The Turks had been so well entrenched that they took some shifting but we have heard that the casualties were not so heavy as was anticipated in official circles.
On board our ship were a large number of army medical men, who did their best to relieve the pain and make the men comfortable until they arrived at Alexandria, which was 48 hours run from the scene of the fighting. We made three trips with wounded, and carried about 2000 men all told to the various hospitals. On each return trip we brought reinforcments, and there was a continual stream of ships doing similar business to ourselves.
There were numerous instances of bravery and courageous acts to be witnessed on all hands. One Australian chaplain declined to remain in safety, and rushed into the trenches, where they were captured, and there rendered first aid to our men. On one occasion he was trying to bring two wounded men, one on each of his arms, behind the lines when both were killed, although he himself was unharmed.
We heard of cases of Turkish treachery, but we saw none that we could vouch for. We can, however, testify to the consideration our Jack Tars showed toward the religion of the enemy.
The 'Majestic' and 'Triumph' were both engaged shelling two villages, and by the time they had thrown in about 300 rounds there was little left but the minarets, which were sacredly avoided and spaired destruction.

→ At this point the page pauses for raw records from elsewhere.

-- pv_equiv track=rewrite | github.com/maddomo/Alpha-Zero-Laniakea | laniakea/LaniakeaHelper.py | get_stack_height
-- ===== SOURCE A (Python) =====
-- def get_stack_height(n):
--     count = 0
--     while n > 0:
--         nibble = n & 0xF  # mask lowest 4 bits
--         if nibble != 0:
--             count += 1
--         n >>= 4  # shift right by 4 bits (1 nibble)
--     return count
-- ===== SOURCE B (Python) =====
-- def get_stack_height(n):
--     if n <= 0:
--         return 0
--     return sum(c != '0' for c in format(n, 'x'))
-- ===== Notes on version B (the rewrite author's own statement) =====
-- stated objective: idiomatic
-- what changed: Replaces the mask-and-shift loop with counting the nonzero digits of the hexadecimal string representation (format(n,'x')), each hex digit being one nibble.
import Mathlib
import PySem

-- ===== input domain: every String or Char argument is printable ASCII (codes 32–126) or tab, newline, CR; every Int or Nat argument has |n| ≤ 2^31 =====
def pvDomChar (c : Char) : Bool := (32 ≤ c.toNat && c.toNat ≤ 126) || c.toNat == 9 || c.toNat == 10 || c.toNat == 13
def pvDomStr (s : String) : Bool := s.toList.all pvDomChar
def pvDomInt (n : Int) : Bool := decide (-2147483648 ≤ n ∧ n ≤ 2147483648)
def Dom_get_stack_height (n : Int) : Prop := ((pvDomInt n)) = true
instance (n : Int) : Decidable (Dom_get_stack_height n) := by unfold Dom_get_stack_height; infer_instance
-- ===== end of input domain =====

-- B counts nonzero hex digits of n (idiomatic rewrite, same cost); equivalence with A's mask-and-shift loop proved on all Int.

-- ===== PORT A =====
-- while n > 0: nibble = n & 0xF; if nibble != 0: count += 1; n >>= 4
-- for n > 0, Python's n & 0xF is n % 16 (Int.emod) and n >> 4 is n / 16 (Int.ediv): exact here
def get_stack_height_loop (n : Int) (count : Int) : Int :=
  if h : n > 0 then
    let nibble := n % 16
    get_stack_height_loop (n / 16) (if nibble ≠ 0 then count + 1 else count)
  else count
termination_by n.toNat
decreasing_by
  omega

def get_stack_height (n : Int) : Int := get_stack_height_loop n 0

-- ===== PORT B =====
-- format(n, 'x') for n > 0, ported by hand: hex digit characters, most significant first (exact for n > 0)
def pvHexChar (d : Int) : Char :=
  Char.ofNat (if d < 10 then 48 + d.toNat else 87 + d.toNat)

def pvHexStr (n : Int) : List Char :=
  if _h : n > 0 then pvHexStr (n / 16) ++ [pvHexChar (n % 16)] else []
termination_by n.toNat
decreasing_by
  omega

def get_stack_height_alt (n : Int) : Int :=
  if n ≤ 0 then 0
  else ((pvHexStr n).countP (fun c => c ≠ '0') : Int)

-- ===== PRECONDITION & SPEC =====
def Spec_get_stack_height (n : Int) (out : Int) : Prop := out = get_stack_height_alt n
instance (n : Int) (out : Int) : Decidable (Spec_get_stack_height n out) := by unfold Spec_get_stack_height; infer_instance

-- ===== CLAIM (what is proved, stated in full; the proofs are below) =====
def Claim_equal_get_stack_height : Prop := ∀ (n : Int), Dom_get_stack_height n → Spec_get_stack_height n (get_stack_height n)

-- ===== LEMMAS AND PROOFS =====

theorem pvHexChar_eq_zero_iff (d : Int) (h0 : 0 ≤ d) (h16 : d < 16) :
    (pvHexChar d = '0') ↔ d = 0 := by
  interval_cases d <;> decide

theorem pvHexStr_countP (n : Int) :
    ((pvHexStr n).countP (fun c => c ≠ '0') : Int) =
      if n > 0 then ((pvHexStr (n / 16)).countP (fun c => c ≠ '0') : Int)
        + (if n % 16 ≠ 0 then 1 else 0) else 0 := by
  by_cases h : n > 0
  · rw [pvHexStr]
    simp only [h, dif_pos, if_pos]
    rw [List.countP_append]
    have hm0 : 0 ≤ n % 16 := Int.emod_nonneg n (by norm_num)
    have hm16 : n % 16 < 16 := Int.emod_lt_of_pos n (by norm_num)
    have hiff : (pvHexChar (n % 16) = '0') ↔ (n % 16 = 0) := pvHexChar_eq_zero_iff _ hm0 hm16
    simp only [List.countP_cons, List.countP_nil]
    by_cases hz : n % 16 = 0
    · simp [hz]
    · have hne : ¬ (pvHexChar (n % 16) = '0') := fun hc => hz (hiff.mp hc)
      simp [hne, hz]
  · rw [pvHexStr]
    simp [h]

theorem loop_eq (k : Nat) : ∀ (n count : Int), n.toNat ≤ k →
    get_stack_height_loop n count =
      count + ((pvHexStr n).countP (fun c => c ≠ '0') : Int) := by
  induction k with
  | zero =>
    intro n count hk
    have hn : ¬ n > 0 := by omega
    rw [get_stack_height_loop, pvHexStr]
    simp [hn]
  | succ k ih =>
    intro n count hk
    by_cases h : n > 0
    · have hlt : (n / 16).toNat ≤ k := by omega
      rw [get_stack_height_loop]
      simp only [h, dif_pos]
      rw [ih _ _ hlt]
      conv_rhs => rw [pvHexStr_countP n, if_pos h]
      by_cases hz : n % 16 = 0
      · simp [hz]
      · simp only [hz, if_true, ne_eq, not_false_eq_true]
        ring
    · rw [get_stack_height_loop, pvHexStr]
      simp [h]

-- ===== VERDICT (by name: the statement is the Claim_ definition above) =====
theorem get_stack_height_spec : Claim_equal_get_stack_height := by
  intro n _
  unfold Spec_get_stack_height get_stack_height get_stack_height_alt
  rw [loop_eq n.toNat n 0 le_rfl]
  by_cases h : n ≤ 0
  · have : ¬ n > 0 := by omega
    rw [pvHexStr]
    simp [h, this]
  · simp [h]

The Turkish papers made great capital out of an official declaration that the Turks had driven the Australians into the sea — a statement, no doubt, which gained credence by reason of the Australians partaking of sea bathing along the shore.
Our fellows were really devils let loose, and they seemed to have no fear. Once into the firing line those chaps threw off their packs and went right into the enemy, and more than often got off scot free.
We had many experienoes on board. On one occasion an enemy aeroplane hovered over us and dropped three bombs, all fortunately finding a resting place on the sea floor. A gun from the Triumph, however, soon brought the aircraft down, and put it completely out of action. On another occasion a huge, shell, thought to have come from the Goeben, dropped into the sea about ten yards astern of our ship. and I can tell you we were all glad when we upanchored and made off for Alexandria. It was, as things turned out, a very fortunate thing that we left when we did, as some two hours after we sailed, the Triumph was torpedoed, and a little later the Majestic suffered a similar fate.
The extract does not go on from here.